Stretch Goals / Future Improvements

  • Rate limiting per queue — token-bucket (Redis-backed) so a queue processes at most R jobs/sec regardless of worker count (e.g. respect a third-party API limit).
  • Job dependencies / workflows — fan-out/fan-in: a job that enqueues children and a "group" that completes only when all children finish (chains, groups, chords).
  • Cron-style periodic jobs — a scheduler component that enqueues jobs on a cron spec (@every 5m, 0 3 * * *) with leader election so only one worker enqueues each tick.
  • Web dashboard — a small UI (like asynqmon) over the admin API to browse queues, scheduled jobs, and the DLQ, and to requeue/cancel.
  • Exactly-once-ish via dedup keys — persist a processed-job marker keyed by job id with a TTL so re-deliveries become no-ops at the framework level (still fundamentally at-least-once, but with framework-level dedup).
  • Pluggable broker backends — formalize the Broker interface and add a second backend (e.g. Postgres SELECT ... FOR UPDATE SKIP LOCKED, or in-memory for tests) to prove the abstraction.
  • OpenTelemetry tracing — propagate a trace context from enqueue through processing so a job's whole life is one distributed trace; export spans + the existing Prometheus metrics via OTel.

Lessons-Learned Prompts

  1. Why is exactly-once delivery practically impossible in a system like this, and what does at-least-once force every handler author to do?
  2. Walk through exactly what happens to an in-flight job when a worker is kill -9'd. Which Redis key holds it, who notices, and how is it recovered? What could still go wrong (e.g. the side effect already happened)?
  3. How did you make a handler idempotent? Where does the dedup key live, what is its TTL, and what is the failure mode if the TTL is too short or too long?
  4. Why exponential backoff with jitter rather than a fixed retry delay or plain exponential backoff?

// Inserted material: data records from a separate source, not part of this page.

-- pv_equiv track=rewrite | github.com/jhmatthews/bingo | bingo.py | deal_with_long_sentences
-- ===== SOURCE A (Python) =====
-- def deal_with_long_sentences (entry):
-- 	'''
-- 	only allow 5 words per line
-- 	'''
-- 	max_words_per_line = 5
-- 	words = entry.split()
-- 	nwords = len(words)
-- 	lines = (nwords // max_words_per_line) + 1
--
--
-- 	if lines == 1:
-- 		return entry
-- 	else:
-- 		new_entry = ""
-- 		for i in range(nwords):
-- 			new_entry += " " + words[i]
-- 			if ( (i+1) % max_words_per_line == 0) and (i != 0):
-- 				new_entry += "\n"
--
-- 	return new_entry
-- ===== SOURCE B (Python) =====
-- def deal_with_long_sentences(entry):
-- 	'''
-- 	only allow 5 words per line
-- 	'''
-- 	words = entry.split()
-- 	if len(words) < 5:
-- 		return entry
-- 	parts = []
-- 	while words:
-- 		chunk, words = words[:5], words[5:]
-- 		parts.append(" " + " ".join(chunk))
-- 		if len(chunk) == 5:
-- 			parts.append("\n")
-- 	return "".join(parts)
-- ===== Notes on version B (the rewrite author's own statement) =====
-- stated objective: simpler
-- what changed: B slices the word list into five-word chunks and emits each line by joining the chunk with single spaces (newline after every full chunk), replacing A's per-word string concatenation driven by a modulo-5 index counter.
import Mathlib
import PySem

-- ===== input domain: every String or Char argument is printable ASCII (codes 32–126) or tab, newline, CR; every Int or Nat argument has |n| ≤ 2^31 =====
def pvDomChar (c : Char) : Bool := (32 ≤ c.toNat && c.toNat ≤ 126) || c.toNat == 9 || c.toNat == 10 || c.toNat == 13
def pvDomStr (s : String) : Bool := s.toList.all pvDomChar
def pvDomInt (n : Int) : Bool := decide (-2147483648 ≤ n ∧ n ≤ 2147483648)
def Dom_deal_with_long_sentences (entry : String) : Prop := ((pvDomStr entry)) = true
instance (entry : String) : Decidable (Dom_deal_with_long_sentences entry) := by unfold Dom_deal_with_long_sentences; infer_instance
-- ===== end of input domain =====

-- B rebuilds the text chunk-by-chunk (five-word slices joined per line) instead of A's
-- per-word concatenation with a modulo counter; objective: simpler.

-- ===== PORT A =====
def deal_with_long_sentences (entry : String) : String :=
  let max_words_per_line : Int := 5
  let words := PySem.Str.split₀ entry
  let nwords : Int := (words.length : Int)
  let lines : Int := PySem.Int.floordiv nwords max_words_per_line + 1
  if lines = 1 then
    entry
  else
    (PySem.List.pyRange 0 nwords 1).foldl
      (fun new_entry i =>
        let ne1 := new_entry ++ (" " ++ PySem.List.pyGetD words i "")
        if PySem.Int.mod (i + 1) max_words_per_line = 0 ∧ i ≠ 0 then ne1 ++ "\n" else ne1)
      ""

-- ===== PORT B =====
-- the while loop of Source B: slice off the first five words, emit " " + " ".join(chunk)
-- and a "\n" after every full chunk, until the word list is exhausted
def dlsChunkParts (ws : List String) : List String :=
  if _h : ws = [] then []
  else
    let chunk := PySem.List.slice ws (some 0) (some 5)
    let rest := PySem.List.slice ws (some 5) none
    let line := " " ++ PySem.Str.join " " chunk
    if chunk.length = 5 then line :: "\n" :: dlsChunkParts rest
    else line :: dlsChunkParts rest
termination_by ws.length
decreasing_by
  all_goals
    rw [PySem.List.slice_from _ (by norm_num)]
    cases ws with
    | nil => simp_all
    | cons x t => simp only [List.length_drop, List.length_cons]; omega

def deal_with_long_sentences_alt (entry : String) : String :=
  let words := PySem.Str.split₀ entry
  if words.length < 5 then entry
  else PySem.Str.join "" (dlsChunkParts words)

-- ===== PRECONDITION & SPEC =====
def Spec_deal_with_long_sentences (entry : String) (out : String) : Prop := out = deal_with_long_sentences_alt entry
instance (entry : String) (out : String) : Decidable (Spec_deal_with_long_sentences entry out) := by unfold Spec_deal_with_long_sentences; infer_instance

-- ===== CLAIM (what is proved, stated in full; the proofs are below) =====
def Claim_equal_deal_with_long_sentences : Prop := ∀ (entry : String), Dom_deal_with_long_sentences entry → Spec_deal_with_long_sentences entry (deal_with_long_sentences entry)

-- ===== LEMMAS AND PROOFS =====

theorem jn_nil : PySem.Str.join "" ([] : List String) = "" := rfl

theorem jn_empty_cons (x : String) (xs : List String) :
    PySem.Str.join "" (x :: xs) = x ++ PySem.Str.join "" xs := by
  cases xs with
  | nil => simp [PySem.Str.join, PySem.Chars.join, List.intercalate]
  | cons y ys => simp [PySem.Str.join, PySem.Chars.join_cons_cons, String.ofList_append]

theorem jn_sep_cons (sep x y : String) (xs : List String) :
    PySem.Str.join sep (x :: y :: xs) = x ++ sep ++ PySem.Str.join sep (y :: xs) := by
  simp only [PySem.Str.join, List.map_cons, PySem.Chars.join_cons_cons, String.ofList_append]
  simp [String.append_assoc]

theorem jn_single (sep x : String) : PySem.Str.join sep [x] = x := by
  simp [PySem.Str.join, PySem.Chars.join, List.intercalate]

theorem pymod5 (a : Int) : PySem.Int.mod a 5 = a % 5 := by
  simp [PySem.Int.mod, Int.fmod_eq_emod]

theorem chunkParts_nil : dlsChunkParts [] = [] := by rw [dlsChunkParts]; simp

theorem chunkParts_cons5 (a b c d e : String) (rest : List String) :
    dlsChunkParts (a :: b :: c :: d :: e :: rest) =
      (" " ++ PySem.Str.join " " [a, b, c, d, e]) :: "\n" :: dlsChunkParts rest := by
  rw [dlsChunkParts]
  rw [dif_neg (by simp)]
  rw [PySem.List.slice_toNat _ (by norm_num) (by norm_num),
      PySem.List.slice_from _ (by norm_num : (0:Int) ≤ 5)]
  rw [show (a :: b :: c :: d :: e :: rest) = [a,b,c,d,e] ++ rest from rfl,
      show ((5:Int).toNat) = ([a,b,c,d,e] : List String).length from rfl]
  simp

theorem chunkParts_short (ws : List String) (h0 : ws ≠ []) (h5 : ws.length < 5) :
    dlsChunkParts ws = [" " ++ PySem.Str.join " " ws] := by
  rw [dlsChunkParts]
  rw [dif_neg h0]
  have hc : PySem.List.slice ws (some 0) (some 5) = ws := by
    rw [PySem.List.slice_toNat _ (by norm_num) (by norm_num)]
    simp
    omega
  have hr : PySem.List.slice ws (some 5) none = [] := by
    rw [PySem.List.slice_from _ (by norm_num)]
    simp
    omega
  simp only [hc, hr, chunkParts_nil]
  rw [if_neg (by omega)]

-- A's loop, restated over `enumerate`: started at a word index that is a multiple
-- of five, it appends exactly the chunked text of the remaining words.
theorem foldA_eq (n : Nat) : ∀ (ws : List String), ws.length ≤ n → ∀ (k : Int), 0 ≤ k → ∀ (acc : String),
    (PySem.List.enumerate ws (5 * k)).foldl
      (fun new_entry p =>
        if (p.1 + 1) % 5 = 0 ∧ p.1 ≠ 0 then new_entry ++ (" " ++ p.2) ++ "\n"
        else new_entry ++ (" " ++ p.2))
      acc
    = acc ++ PySem.Str.join "" (dlsChunkParts ws) := by
  induction n with
  | zero =>
    intro ws h k hk acc
    have : ws = [] := List.length_eq_zero_iff.mp (by omega)
    subst this
    simp [PySem.List.enumerate, chunkParts_nil, jn_nil]
  | succ n ih =>
    intro ws h k hk acc
    match ws with
    | [] => simp [PySem.List.enumerate, chunkParts_nil, jn_nil]
    | [a] =>
      simp only [PySem.List.enumerate, List.foldl]
      rw [if_neg (by omega)]
      rw [chunkParts_short _ (by simp) (by simp), jn_empty_cons, jn_nil, jn_single]
      simp
    | [a, b] =>
      simp only [PySem.List.enumerate, List.foldl]
      rw [if_neg (by omega), if_neg (by omega)]
      rw [chunkParts_short _ (by simp) (by simp), jn_empty_cons, jn_nil, jn_sep_cons, jn_single]
      simp [String.append_assoc]
    | [a, b, c] =>
      simp only [PySem.List.enumerate, List.foldl]
      rw [if_neg (by omega), if_neg (by omega), if_neg (by omega)]
      rw [chunkParts_short _ (by simp) (by simp), jn_empty_cons, jn_nil, jn_sep_cons, jn_sep_cons, jn_single]
      simp [String.append_assoc]
    | [a, b, c, d] =>
      simp only [PySem.List.enumerate, List.foldl]
      rw [if_neg (by omega), if_neg (by omega), if_neg (by omega), if_neg (by omega)]
      rw [chunkParts_short _ (by simp) (by simp), jn_empty_cons, jn_nil, jn_sep_cons, jn_sep_cons, jn_sep_cons, jn_single]
      simp [String.append_assoc]
    | a :: b :: c :: d :: e :: rest =>
      simp only [PySem.List.enumerate, List.foldl]
      rw [if_pos (show (5*k+1+1+1+1+1) % 5 = 0 ∧ 5*k+1+1+1+1 ≠ 0 by constructor <;> omega),
          if_neg (show ¬((5*k+1+1+1+1) % 5 = 0 ∧ 5*k+1+1+1 ≠ 0) by omega),
          if_neg (show ¬((5*k+1+1+1) % 5 = 0 ∧ 5*k+1+1 ≠ 0) by omega),
          if_neg (show ¬((5*k+1+1) % 5 = 0 ∧ 5*k+1 ≠ 0) by omega),
          if_neg (show ¬((5*k+1) % 5 = 0 ∧ 5*k ≠ 0) by omega)]
      have h5 : 5 * k + 1 + 1 + 1 + 1 + 1 = 5 * (k + 1) := by ring
      rw [h5, ih rest (by simp only [List.length_cons] at h; omega) (k + 1) (by omega)]
      rw [chunkParts_cons5, jn_empty_cons, jn_empty_cons,
          jn_sep_cons, jn_sep_cons, jn_sep_cons, jn_sep_cons, jn_single]
      simp [String.append_assoc]

-- A's comprehension-free loop over indices is the loop over (index, word) pairs
theorem foldA_pyRange_eq_enumerate (words : List String) (acc : String) :
    (PySem.List.pyRange 0 ((words.length : Int)) 1).foldl
      (fun new_entry i =>
        if (i + 1) % 5 = 0 ∧ i ≠ 0 then new_entry ++ (" " ++ PySem.List.pyGetD words i "") ++ "\n"
        else new_entry ++ (" " ++ PySem.List.pyGetD words i ""))
      acc
    = (PySem.List.enumerate words 0).foldl
      (fun new_entry p =>
        if (p.1 + 1) % 5 = 0 ∧ p.1 ≠ 0 then new_entry ++ (" " ++ p.2) ++ "\n"
        else new_entry ++ (" " ++ p.2))
      acc := by
  rw [PySem.List.enumerate_eq_map_pyRange words ""]
  rw [List.foldl_map]
  rfl

-- ===== VERDICT (by name: the statement is the Claim_ definition above) =====
theorem deal_with_long_sentences_spec : Claim_equal_deal_with_long_sentences := by
  intro entry _
  unfold Spec_deal_with_long_sentences deal_with_long_sentences deal_with_long_sentences_alt
  set words := PySem.Str.split₀ entry with hw
  simp only [pymod5]
  by_cases hlt : words.length < 5
  · rw [if_pos, if_pos hlt]
    simp [PySem.Int.floordiv, Int.fdiv_eq_ediv]
    omega
  · rw [if_neg, if_neg hlt]
    · rw [foldA_pyRange_eq_enumerate]
      have h0 : PySem.List.enumerate words 0 = PySem.List.enumerate words (5 * 0) := by norm_num
      rw [h0, foldA_eq words.length words le_rfl 0 le_rfl ""]
      rw [String.empty_append]
    · simp [PySem.Int.floordiv, Int.fdiv_eq_ediv]
      omega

What problem does the jitter solve under load?
  5. What is your "visibility timeout" (how long a job may sit in processing before recovery re-queues it), and how does its value trade off duplicate processing against recovery latency?
  6. How does the worker pool apply backpressure when handlers are slower than the enqueue rate, and how would you detect and alert on a queue that is falling behind?

Portfolio & Resume

Resume Bullets

  • Built a Redis-backed distributed job queue in Go (go-redis/v9) providing at-least-once delivery with a reliable-queue (BLMOVE processing-list) design, automatic crash recovery of orphaned in-flight jobs, and a dead-letter queue for poison messages.
  • Implemented exponential-backoff-with-jitter retries, delayed/scheduled jobs via a Redis sorted set, idempotent (deduplicated) enqueue, and per-queue priorities behind an ergonomic Enqueue / Register / Run library API.
  • Instrumented the system with Prometheus metrics (throughput, failure & retry rates, queue-depth gauges, processing-latency histogram) and shipped a Docker Compose stack with Grafana dashboards; validated reliability with testcontainers-go integration and crash-recovery tests under -race.

Interview Talking Points

  • The reliable-queue pattern: why an atomic BLMOVE pending -> processing (formerly BRPOPLPUSH) keeps a job in exactly one list and makes crash recovery possible, vs a naive LPOP that loses jobs on crash.
  • At-least-once vs exactly-once: why you chose at-least-once, why exactly-once is a myth without idempotent consumers, and how dedup keys narrow (but don't close) the duplicate window.
  • Idempotency: concrete strategies — natural idempotency, dedup markers keyed by job id, and Attempt-aware handlers.
  • Dead-letter queues: why poison messages must be quarantined rather than retried forever, and how operators inspect and requeue them.
  • Backoff + jitter: preventing thundering-herd retries against a failing downstream by spreading retry times.
  • Observability & backpressure: which metrics tell you the system is healthy, how queue depth signals that consumers can't keep up, and how the bounded worker pool applies backpressure.
  • Lists vs Streams: the tradeoffs that drove the ADR, and when Streams' built-in XAUTOCLAIM recovery would be worth the added complexity.